-- pv_equiv track=rewrite | github.com/radoslawczapp/MacoTask | app.py | prepare_order
-- ===== SOURCE A (Python) =====
-- from typing import Dict
-- from math import ceil
--
-- def prepare_order(qty: int) -> Dict[str, int]:
--     """
--     This function takes quantity of an order and returns number of boxes and size of boxes
--     you need to prepare to pack this order.
--     :param qty: The quantity of an order.
--     :return: Number and size of boxes you need to pack in the order.
--     """
--     orders = {}
--
--     small = 0
--     medium = 0
--     large = 0
--     total = 0
--
--     while qty > 0:
--         if qty <= 3:
--             small += 1
--             break
--         elif qty <= 6:
--             medium += 1
--             break
--         elif qty <= 9:
--             large += 1
--             break
--         else:
--             large += qty // 9
--             qty %= 9
--
--     orders["small"] = small
--     orders["medium"] = medium
--     orders["large"] = large
--
--     boxes_sum = small + medium + large
--
--     if boxes_sum > 1:
--         total = ceil(boxes_sum/3)
--
--     orders['total'] = total
--
--     return orders
-- ===== SOURCE B (Python) =====
-- def prepare_order(qty: int) -> dict:
--     """Branch-free last-box formulation: no while-loop and no size-classification
--     branch chain; the final (possibly partial) box's item count k = (qty-1) % 9 + 1
--     picks its size class by table index (k-1)//3, and the remaining qty-k items are
--     full large boxes."""
--     counts = [0, 0, 0]  # small, medium, large
--     if qty > 0:
--         last = (qty - 1) % 9 + 1          # items in the final box, 1..9
--         counts[(last - 1) // 3] = 1       # 0 -> small, 1 -> medium, 2 -> large
--         counts[2] += (qty - last) // 9    # full large boxes before it
--     boxes = sum(counts)
--     total = -(-boxes // 3) if boxes > 1 else 0
--     return dict(zip(("small", "medium", "large", "total"), counts + [total]))
-- ===== Notes on version B (the rewrite author's own statement) =====
-- stated objective: alternative
-- what changed: Replaces A's while-loop with remainder-classification branch chain by a branch-free 'last box' formulation: the final box size k=(qty-1)%9+1 indexes a 3-slot counts table via (k-1)//3, the remaining (qty-k)//9 are full large boxes, and the dict is assembled once by zipping names with the counts list.
import Mathlib
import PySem

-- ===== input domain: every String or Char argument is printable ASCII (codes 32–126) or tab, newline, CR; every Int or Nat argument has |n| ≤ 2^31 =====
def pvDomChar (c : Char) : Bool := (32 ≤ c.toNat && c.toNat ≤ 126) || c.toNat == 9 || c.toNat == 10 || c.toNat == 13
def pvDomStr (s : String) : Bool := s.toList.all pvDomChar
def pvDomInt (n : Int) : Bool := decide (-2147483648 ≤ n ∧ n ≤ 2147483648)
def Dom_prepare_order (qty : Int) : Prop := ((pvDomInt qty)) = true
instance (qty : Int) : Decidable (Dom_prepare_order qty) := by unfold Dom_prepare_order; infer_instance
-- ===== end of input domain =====

-- B replaces A's while-loop and branch chain by a branch-free "last box" table formulation (objective: alternative).

-- ===== PORT A =====
-- literal port of A's while-loop: state (qty, small, medium, large); branches in source order
def prepareOrderLoopA (qty small medium large : Int) : Int × Int × Int :=
  if qty > 0 then
    if qty ≤ 3 then (small + 1, medium, large)
    else if qty ≤ 6 then (small, medium + 1, large)
    else if qty ≤ 9 then (small, medium, large + 1)
    else prepareOrderLoopA (PySem.Int.mod qty 9) small medium (large + PySem.Int.floordiv qty 9)
  else (small, medium, large)
termination_by qty.toNat
decreasing_by
  have h1 : 0 ≤ PySem.Int.mod qty 9 := PySem.Int.mod_nonneg qty (by norm_num)
  have h2 : PySem.Int.mod qty 9 < 9 := PySem.Int.mod_lt qty (by norm_num)
  omega

def prepare_order (qty : Int) : List (String × Int) :=
  let (small, medium, large) := prepareOrderLoopA qty 0 0 0
  let boxes_sum := small + medium + large
  -- ceil(boxes_sum/3): math.ceil of the float division, exact here as the integer ceiling -((-s)//3)
  let total : Int := if boxes_sum > 1 then -(PySem.Int.floordiv (-boxes_sum) 3) else 0
  (((((PySem.Dict.empty : PySem.Dict String Int).insert "small" small).insert
      "medium" medium).insert "large" large).insert "total" total).items

-- ===== PORT B =====
-- port of Source B: 3-slot counts list, last-box index assignment, zip with the key names.
-- the list indices (last-1)//3 ∈ {0,1,2} and 2 are provably in range, so List.set/getD are exact.
def prepare_order_alt (qty : Int) : List (String × Int) :=
  let counts : List Int := [0, 0, 0]
  let counts :=
    if qty > 0 then
      let last := PySem.Int.mod (qty - 1) 9 + 1
      let counts := counts.set (PySem.Int.floordiv (last - 1) 3).toNat 1
      counts.set 2 (counts.getD 2 0 + PySem.Int.floordiv (qty - last) 9)
    else counts
  let boxes := counts.foldl (· + ·) 0
  let total : Int := if boxes > 1 then -(PySem.Int.floordiv (-boxes) 3) else 0
  List.zip ["small", "medium", "large", "total"] (counts ++ [total])

-- ===== PRECONDITION & SPEC =====
def Spec_prepare_order (qty : Int) (out : List (String × Int)) : Prop := out = prepare_order_alt qty
instance (qty : Int) (out : List (String × Int)) : Decidable (Spec_prepare_order qty out) := by unfold Spec_prepare_order; infer_instance

-- ===== CLAIM (what is proved, stated in full; the proofs are below) =====
def Claim_equal_prepare_order : Prop := ∀ (qty : Int), Dom_prepare_order qty → Spec_prepare_order qty (prepare_order qty)

-- ===== LEMMAS AND PROOFS =====

-- the loop from the all-zero start state, as a case split on qty (in terms of Int ediv/emod, divisor 9 > 0)
theorem prepareOrderLoopA_char (qty : Int) :
    prepareOrderLoopA qty 0 0 0 =
      if qty ≤ 0 then (0, 0, 0)
      else if qty ≤ 3 then (1, 0, 0)
      else if qty ≤ 6 then (0, 1, 0)
      else if qty ≤ 9 then (0, 0, 1)
      else if qty % 9 = 0 then (0, 0, qty / 9)
      else if qty % 9 ≤ 3 then (1, 0, qty / 9)
      else if qty % 9 ≤ 6 then (0, 1, qty / 9)
      else (0, 0, qty / 9 + 1) := by
  have hf : ∀ a : Int, PySem.Int.floordiv a 9 = a / 9 :=
    fun a => PySem.Int.floordiv_eq_ediv_of_pos (by norm_num)
  have hm : ∀ a : Int, PySem.Int.mod a 9 = a % 9 :=
    fun a => PySem.Int.mod_eq_emod_of_pos (by norm_num)
  rw [prepareOrderLoopA, prepareOrderLoopA]
  simp only [hf, hm]
  have hb : 0 ≤ qty % 9 ∧ qty % 9 < 9 := ⟨Int.emod_nonneg qty (by norm_num), Int.emod_lt_of_pos qty (by norm_num)⟩
  split_ifs <;> first
    | rfl
    | omega
    | (simp only [Prod.mk.injEq, and_true, true_and]; omega)

-- the four distinct-key inserts on an empty dict, as a literal items list
theorem dict4_items (s m l t : Int) :
    (((((PySem.Dict.empty : PySem.Dict String Int).insert "small" s).insert
        "medium" m).insert "large" l).insert "total" t).items =
      [("small", s), ("medium", m), ("large", l), ("total", t)] := by
  simp [PySem.Dict.items_insert, PySem.Dict.contains_insert, PySem.Dict.contains_empty,
        PySem.Dict.empty, PySem.Dict.items]

-- B in the same case-split form: split on the last-box index (qty-1)%9 / 3 ∈ {0,1,2}
theorem prepare_order_alt_char (qty : Int) :
    prepare_order_alt qty =
      let (small, medium, large) :=
        if qty ≤ 0 then ((0:Int), (0:Int), (0:Int))
        else if (qty - 1) % 9 ≤ 2 then (1, 0, (qty - ((qty - 1) % 9 + 1)) / 9)
        else if (qty - 1) % 9 ≤ 5 then (0, 1, (qty - ((qty - 1) % 9 + 1)) / 9)
        else (0, 0, 1 + (qty - ((qty - 1) % 9 + 1)) / 9)
      let boxes := small + medium + large
      let total : Int := if boxes > 1 then -((-boxes) / 3) else 0
      [("small", small), ("medium", medium), ("large", large), ("total", total)] := by
  have hf3 : ∀ a : Int, PySem.Int.floordiv a 3 = a / 3 :=
    fun a => PySem.Int.floordiv_eq_ediv_of_pos (by norm_num)
  have hf9 : ∀ a : Int, PySem.Int.floordiv a 9 = a / 9 :=
    fun a => PySem.Int.floordiv_eq_ediv_of_pos (by norm_num)
  have hm9 : ∀ a : Int, PySem.Int.mod a 9 = a % 9 :=
    fun a => PySem.Int.mod_eq_emod_of_pos (by norm_num)
  unfold prepare_order_alt
  simp only [hf3, hf9, hm9]
  have hb : 0 ≤ (qty - 1) % 9 ∧ (qty - 1) % 9 < 9 :=
    ⟨Int.emod_nonneg _ (by norm_num), Int.emod_lt_of_pos _ (by norm_num)⟩
  by_cases h0 : qty ≤ 0
  · simp [h0, show ¬ qty > 0 by omega, List.foldl]
  · have hpos : qty > 0 := by omega
    simp only [hpos, if_pos, if_neg h0]
    -- fix the table index
    by_cases h2 : (qty - 1) % 9 ≤ 2
    · have hidx : ((qty - 1) % 9) / 3 = 0 := by omega
      simp [hidx, h2, List.foldl]
    · by_cases h5 : (qty - 1) % 9 ≤ 5
      · have hidx : ((qty - 1) % 9) / 3 = 1 := by omega
        simp [hidx, h2, h5, List.foldl]
      · have hidx : ((qty - 1) % 9) / 3 = 2 := by omega
        simp [hidx, h2, h5, List.foldl]

-- ===== VERDICT (by name: the statement is the Claim_ definition above) =====
set_option maxHeartbeats 1000000 in
theorem prepare_order_spec : Claim_equal_prepare_order := by
  intro qty _
  unfold Spec_prepare_order prepare_order
  have hf3 : ∀ a : Int, PySem.Int.floordiv a 3 = a / 3 :=
    fun a => PySem.Int.floordiv_eq_ediv_of_pos (by norm_num)
  rw [prepareOrderLoopA_char, prepare_order_alt_char]
  simp only [hf3, dict4_items]
  have hb : 0 ≤ qty % 9 ∧ qty % 9 < 9 :=
    ⟨Int.emod_nonneg qty (by norm_num), Int.emod_lt_of_pos qty (by norm_num)⟩
  have hb' : 0 ≤ (qty - 1) % 9 ∧ (qty - 1) % 9 < 9 :=
    ⟨Int.emod_nonneg _ (by norm_num), Int.emod_lt_of_pos _ (by norm_num)⟩
  split_ifs <;>
    simp only [List.cons.injEq, Prod.mk.injEq, eq_self_iff_true, true_and, and_true] <;>
    omega
lemma B_eq_sum (shape : List (List Bool)) :
    calculate_perimeter_py_alt shape
      = 4 * (∑ y ∈ Finset.range shape.length, ∑ x ∈ Finset.range (shape.headD []).length,
              Fill shape y x)
        - 2 * (∑ y ∈ Finset.range shape.length, ∑ x ∈ Finset.range (shape.headD []).length,
              SharedCell shape shape.length (shape.headD []).length y x) := by
  by_cases h : shape = []
  · simp [calculate_perimeter_py_alt, h]
  · unfold calculate_perimeter_py_alt
    rw [if_neg h]
    have houter : (fun (st : Int × Int) y =>
        (List.range (shape.headD []).length).foldl (fun (st : Int × Int) x =>
          if pvCell shape y x then
            (st.1 + 1,
             st.2 + (if x + 1 < (shape.headD []).length ∧ pvCell shape y (x + 1) then 1 else 0)
                  + (if y + 1 < shape.length ∧ pvCell shape (y + 1) x then 1 else 0))
          else st) st)
        = (fun (st : Int × Int) y =>
            (st.1 + ∑ x ∈ Finset.range (shape.headD []).length, Fill shape y x,
             st.2 + ∑ x ∈ Finset.range (shape.headD []).length,
               SharedCell shape shape.length (shape.headD []).length y x)) := by
      funext st y
      have hstep : (fun (st : Int × Int) x =>
          if pvCell shape y x then
            (st.1 + 1,
             st.2 + (if x + 1 < (shape.headD []).length ∧ pvCell shape y (x + 1) then 1 else 0)
                  + (if y + 1 < shape.length ∧ pvCell shape (y + 1) x then 1 else 0))
          else st)
          = (fun (st : Int × Int) x =>
              (st.1 + Fill shape y x,
               st.2 + SharedCell shape shape.length (shape.headD []).length y x)) := by
        funext st x
        by_cases hb : pvCell shape y x
        · rw [if_pos hb]
          rw [Fill, if_pos hb, SharedCell, if_pos hb, Prod.mk.injEq]
          exact ⟨rfl, by ring⟩
        · rw [if_neg hb, Fill, if_neg hb, SharedCell, if_neg hb, add_zero, add_zero]
      rw [hstep, foldl_range_pair]
    rw [houter, foldl_range_pair, zero_add, zero_add]

lemma ACell_eq (shape : List (List Bool)) (rows cols y x : Nat) (hy : y < rows) (hx : x < cols) :
    ACell shape rows cols y x
      = 4 * Fill shape y x
        - (if pvCell shape y x ∧ 1 ≤ x ∧ pvCell shape y (x - 1) then (1 : Int) else 0)
        - (if pvCell shape y x ∧ x + 1 < cols ∧ pvCell shape y (x + 1) then (1 : Int) else 0)
        - (if pvCell shape y x ∧ 1 ≤ y ∧ pvCell shape (y - 1) x then (1 : Int) else 0)
        - (if pvCell shape y x ∧ y + 1 < rows ∧ pvCell shape (y + 1) x then (1 : Int) else 0) := by
  have e1 : (((x : Int) + -1)).toNat = x - 1 := by omega
  have e2 : (((x : Int) + 1)).toNat = x + 1 := by omega
  have e3 : (((y : Int) + -1)).toNat = y - 1 := by omega
  have e4 : (((y : Int) + 1)).toNat = y + 1 := by omega
  have e5 : (((y : Int) + 0)).toNat = y := by omega
  have e6 : (((x : Int) + 0)).toNat = x := by omega
  unfold ACell Fill
  simp only [e1, e2, e3, e4, e5, e6]
  by_cases hb : pvCell shape y x
  · simp only [hb, if_true, true_and]
    have f1 : (if (x : Int) + -1 < 0 ∨ (x : Int) + -1 ≥ (cols : Int) ∨ (y : Int) + 0 < 0 ∨ (y : Int) + 0 ≥ (rows : Int) ∨
        ¬ pvCell shape y (x - 1) then (1 : Int) else 0)
        = 1 - (if 1 ≤ x ∧ pvCell shape y (x - 1) then (1 : Int) else 0) := by
      split_ifs with h1 h2 <;> simp_all <;> omega
    have f2 : (if (x : Int) + 1 < 0 ∨ (x : Int) + 1 ≥ (cols : Int) ∨ (y : Int) + 0 < 0 ∨ (y : Int) + 0 ≥ (rows : Int) ∨
        ¬ pvCell shape y (x + 1) then (1 : Int) else 0)
        = 1 - (if x + 1 < cols ∧ pvCell shape y (x + 1) then (1 : Int) else 0) := by
      split_ifs with h1 h2 <;> simp_all <;> omega
    have f3 : (if (x : Int) + 0 < 0 ∨ (x : Int) + 0 ≥ (cols : Int) ∨ (y : Int) + -1 < 0 ∨ (y : Int) + -1 ≥ (rows : Int) ∨
        ¬ pvCell shape (y - 1) x then (1 : Int) else 0)
        = 1 - (if 1 ≤ y ∧ pvCell shape (y - 1) x then (1 : Int) else 0) := by
      split_ifs with h1 h2 <;> simp_all <;> omega
    have f4 : (if (x : Int) + 0 < 0 ∨ (x : Int) + 0 ≥ (cols : Int) ∨ (y : Int) + 1 < 0 ∨ (y : Int) + 1 ≥ (rows : Int) ∨
        ¬ pvCell shape (y + 1) x then (1 : Int) else 0)
        = 1 - (if y + 1 < rows ∧ pvCell shape (y + 1) x then (1 : Int) else 0) := by
      split_ifs with h1 h2 <;> simp_all <;> omega
    rw [f1, f2, f3, f4]; ring
  · simp [hb]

What is being asked:
Above are the records; print exactly the lines from the line with "-- ===== PORT A" to the line with "decreasing_by", including both, and nothing else.

Exercise answer:
-- ===== PORT A =====
-- literal port of A's while-loop: state (qty, small, medium, large); branches in source order
def prepareOrderLoopA (qty small medium large : Int) : Int × Int × Int :=
  if qty > 0 then
    if qty ≤ 3 then (small + 1, medium, large)
    else if qty ≤ 6 then (small, medium + 1, large)
    else if qty ≤ 9 then (small, medium, large + 1)
    else prepareOrderLoopA (PySem.Int.mod qty 9) small medium (large + PySem.Int.floordiv qty 9)
  else (small, medium, large)
termination_by qty.toNat
decreasing_by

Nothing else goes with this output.